Lee High School is a public high school located in Lee County, Virginia, United States, near the town of Jonesville. It is a part of the Lee County School District and is one of two high schools in the county.

History
Founded in 1989, Lee High School was formed by consolidating Jonesville High School, Dryden High School, Keokee High School, Flatwoods High School, and Pennington High School.

Athletics
The football team made the state playoffs in 2013, 2014, and 2015.

Lee High dropped from Group AA to Group A status in the 2007-2008 year (granted due to "travel hardship"). Lee's former district, the AA Highlands District, was dissolved with two members moving to the AA Southwest District and another school moving down with Lee and joining a new district.
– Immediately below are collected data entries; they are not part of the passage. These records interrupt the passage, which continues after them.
-- pv_equiv track=rewrite | github.com/dantechguy/textwrapper | texttool/texttool.py | get_delimiter_index_list
-- ===== SOURCE A (Python) =====
-- def get_delimiter_index_list(text, delimiters):
-- 	delimiter_index_dictionary = {
-- 		character: []
-- 		for character in delimiters }
--
-- 	for index, character in enumerate(text):
-- 		if character in delimiter_index_dictionary:
-- 			delimiter_index_dictionary[character].append(index)
--
-- 	delimiter_index_list = []
-- 	for character in delimiters:
-- 		delimiter_index_list.extend(delimiter_index_dictionary[character][::-1])
--
-- 	return delimiter_index_list
-- ===== SOURCE B (Python) =====
-- def get_delimiter_index_list(text, delimiters):
-- 	delimiter_index_list = []
-- 	for character in delimiters:
-- 		for index in range(len(text) - 1, -1, -1):
-- 			if text[index] == character:
-- 				delimiter_index_list.append(index)
-- 	return delimiter_index_list
-- ===== Notes on version B (the rewrite author's own statement) =====
-- stated objective: alternative
-- what changed: Replaced the dictionary-grouping pass plus reversed-slice concatenation by repeated per-delimiter descending scans of the text that emit each delimiter's indices already in reversed order, with no dictionary at all.
import Mathlib
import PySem

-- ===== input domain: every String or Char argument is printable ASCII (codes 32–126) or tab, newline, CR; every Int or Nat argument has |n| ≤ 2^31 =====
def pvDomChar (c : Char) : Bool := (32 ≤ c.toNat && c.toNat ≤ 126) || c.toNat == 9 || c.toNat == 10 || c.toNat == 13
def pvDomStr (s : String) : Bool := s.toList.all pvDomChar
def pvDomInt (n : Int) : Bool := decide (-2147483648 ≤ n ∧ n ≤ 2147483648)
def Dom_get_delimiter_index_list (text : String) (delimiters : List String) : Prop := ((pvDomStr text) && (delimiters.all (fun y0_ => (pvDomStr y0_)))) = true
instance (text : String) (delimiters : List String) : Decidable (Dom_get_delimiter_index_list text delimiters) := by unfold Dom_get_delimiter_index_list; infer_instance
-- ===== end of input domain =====

-- B replaces A's dictionary grouping by per-delimiter descending index scans (alternative decomposition, same return value).

-- ===== PORT A =====
-- dict comprehension {character: [] for character in delimiters}
def pvSeedDict (delimiters : List String) : PySem.Dict String (List Int) :=
  delimiters.foldl (fun d c => d.insert c []) PySem.Dict.empty

-- for index, character in enumerate(text): if character in dict: dict[character].append(index)
def pvGroupDict (text : String) (delimiters : List String) : PySem.Dict String (List Int) :=
  (PySem.List.enumerate text.toList).foldl
    (fun d p =>
      if d.contains (String.ofList [p.2]) then
        d.modify (String.ofList [p.2]) [] (fun l => l ++ [p.1])
      else d) (pvSeedDict delimiters)

-- for character in delimiters: result.extend(dict[character][::-1])
def get_delimiter_index_list (text : String) (delimiters : List String) : List Int :=
  delimiters.foldl
    (fun acc c =>
      acc ++ ((PySem.List.slice? (((pvGroupDict text delimiters).get? c).getD []) none none (-1)).getD [])) []

-- ===== PORT B =====
-- for character in delimiters: for index in range(len(text)-1, -1, -1): if text[index] == character: append(index)
def get_delimiter_index_list_alt (text : String) (delimiters : List String) : List Int :=
  delimiters.foldl
    (fun acc c =>
      (PySem.List.pyRange ((text.toList.length : Int) - 1) (-1) (-1)).foldl
        (fun acc2 i =>
          if String.ofList [PySem.List.pyGetD text.toList i ' '] = c then acc2 ++ [i] else acc2)
        acc) []

-- ===== PRECONDITION & SPEC =====
def Spec_get_delimiter_index_list (text : String) (delimiters : List String) (out : List Int) : Prop := out = get_delimiter_index_list_alt text delimiters
instance (text : String) (delimiters : List String) (out : List Int) : Decidable (Spec_get_delimiter_index_list text delimiters out) := by unfold Spec_get_delimiter_index_list; infer_instance

-- ===== CLAIM (what is proved, stated in full; the proofs are below) =====
def Claim_equal_get_delimiter_index_list : Prop := ∀ (text : String) (delimiters : List String), Dom_get_delimiter_index_list text delimiters → Spec_get_delimiter_index_list text delimiters (get_delimiter_index_list text delimiters)

-- ===== LEMMAS AND PROOFS =====

-- Every value in the dict-comprehension seed is [].
lemma getD_pvSeedDict (delimiters : List String) (c : String) :
    (pvSeedDict delimiters).getD c [] = [] := by
  unfold pvSeedDict
  have h : ∀ (l : List String) (d : PySem.Dict String (List Int)),
      (∀ c : String, d.getD c [] = []) → ∀ c : String,
      (l.foldl (fun d c => d.insert c ([] : List Int)) d).getD c [] = [] := by
    intro l
    induction l with
    | nil => intro d h c; exact h c
    | cons x xs ih =>
        intro d h c
        refine ih _ (fun c' => ?_) c
        rw [PySem.Dict.getD_insert]
        split <;> simp [h]
  exact h delimiters PySem.Dict.empty (fun c => by simp) c

-- Every delimiter is a key of the seed dict.
lemma contains_pvSeedDict (delimiters : List String) (c : String) (hc : c ∈ delimiters) :
    (pvSeedDict delimiters).contains c = true := by
  unfold pvSeedDict
  rw [PySem.Dict.contains_iff_mem_keys, PySem.Dict.keys_foldl_insert]
  exact (PySem.Set.mem_update _ _ _).mpr (Or.inr hc)

-- A's grouping loop, read through getD: it appends the matching indices in text order when the key is present.
lemma getD_groupLoop (l : List (Int × Char)) (d : PySem.Dict String (List Int))
    (c : String) (hc : d.contains c = true) :
    (l.foldl (fun d p =>
        if d.contains (String.ofList [p.2]) then
          d.modify (String.ofList [p.2]) [] (fun l => l ++ [p.1])
        else d) d).getD c []
      = d.getD c [] ++ (l.filter (fun p => String.ofList [p.2] == c)).map (·.1) := by
  induction l generalizing d with
  | nil => simp
  | cons p l ih =>
      simp only [List.foldl_cons, List.filter_cons]
      by_cases hk : d.contains (String.ofList [p.2]) = true
      · rw [if_pos hk]
        have hc' : (d.modify (String.ofList [p.2]) [] (fun l => l ++ [p.1])).contains c = true := by
          rw [PySem.Dict.contains_modify, hc]; simp
        rw [ih _ hc', PySem.Dict.getD_modify]
        by_cases he : c = String.ofList [p.2]
        · simp [he, List.append_assoc]
        · have hb : (String.ofList [p.2] == c) = false :=
            beq_eq_false_iff_ne.mpr (fun h => he h.symm)
          simp [he, hb]
      · rw [if_neg hk]
        have hb : (String.ofList [p.2] == c) = false :=
          beq_eq_false_iff_ne.mpr (fun h => hk (h ▸ hc))
        rw [hb, ih _ hc]
        simp

-- A's per-delimiter list after the reversed slice.
lemma portA_body (text : String) (delimiters : List String) (c : String) (hc : c ∈ delimiters) :
    ((PySem.List.slice? (((pvGroupDict text delimiters).get? c).getD []) none none (-1)).getD [])
      = (((PySem.List.enumerate text.toList).filter
          (fun p => String.ofList [p.2] == c)).map (·.1)).reverse := by
  rw [PySem.List.slice?_none_none_neg_one, Option.getD_some]
  congr 1
  rw [← PySem.Dict.getD_eq_get?_getD]
  unfold pvGroupDict
  rw [getD_groupLoop _ _ _ (contains_pvSeedDict delimiters c hc), getD_pvSeedDict]
  simp

-- B's inner descending scan collects the reversed ascending matches.
lemma portB_body (cs : List Char) (c : String) (acc : List Int) :
    (PySem.List.pyRange ((cs.length : Int) - 1) (-1) (-1)).foldl
        (fun acc2 i =>
          if String.ofList [PySem.List.pyGetD cs i ' '] = c then acc2 ++ [i] else acc2) acc
      = acc ++ (((PySem.List.enumerate cs).filter
          (fun p => String.ofList [p.2] == c)).map (·.1)).reverse := by
  have hr : PySem.List.pyRange ((cs.length : Int) - 1) (-1) (-1)
      = (PySem.List.pyRange 0 (cs.length : Int) 1).reverse := by
    have h := PySem.List.pyRange_neg_one_eq_reverse ((cs.length : Int) - 1) (-1)
    simpa using h
  have hstep : (fun (acc2 : List Int) (i : Int) =>
      if String.ofList [PySem.List.pyGetD cs i ' '] = c then acc2 ++ [i] else acc2)
      = fun acc2 i =>
        if (fun j => String.ofList [PySem.List.pyGetD cs j ' '] == c) i = true
        then acc2 ++ [(fun j => j) i] else acc2 := by
    funext acc2 i
    by_cases h : String.ofList [PySem.List.pyGetD cs i ' '] = c <;> simp [h]
  rw [hr, hstep, PySem.List.foldl_append_if]
  congr 1
  rw [List.filter_reverse, List.map_reverse]
  congr 1
  rw [PySem.List.enumerate_eq_map_pyRange cs ' ']
  simp only [List.filter_map, Function.comp_def, List.map_map, PySem.List.len, List.map_id']

-- ===== VERDICT (by name: the statement is the Claim_ definition above) =====
theorem get_delimiter_index_list_spec : Claim_equal_get_delimiter_index_list := by
  intro text delimiters _
  show get_delimiter_index_list text delimiters = get_delimiter_index_list_alt text delimiters
  unfold get_delimiter_index_list get_delimiter_index_list_alt
  apply PySem.List.foldl_congr_mem
  intro acc c hc
  rw [portA_body text delimiters c hc, portB_body text.toList c acc]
This new district, which is a part of A Region D, is the A Clinch Mountain District.

The 1990 Golf team is the only team to win a state championship for the school to date, in VHSL Group AA. The boys tennis team was Group A state runner-up in 2011.

In 2008, Lee High's Scholastic Bowl team (part of the VHSL) finished 3rd at the Group A VHSL State Tournament.

Vocational classes
Lee High School offers students elective vocational classes located in the Lee County Career and Technical Center building. Classes include: Agriculture, Auto Body Repair, Building Maintenance, Building Trade, Business Ed., Childcare, Cosmetology, Criminology, Culinary Arts, Drafting, Electricity, Family Consumer Science, Farm Machine Repair, Horticulture, Small Animal Care, Marketing, Networking, Nursing, Small Engine Repair, Technology Ed., and Welding.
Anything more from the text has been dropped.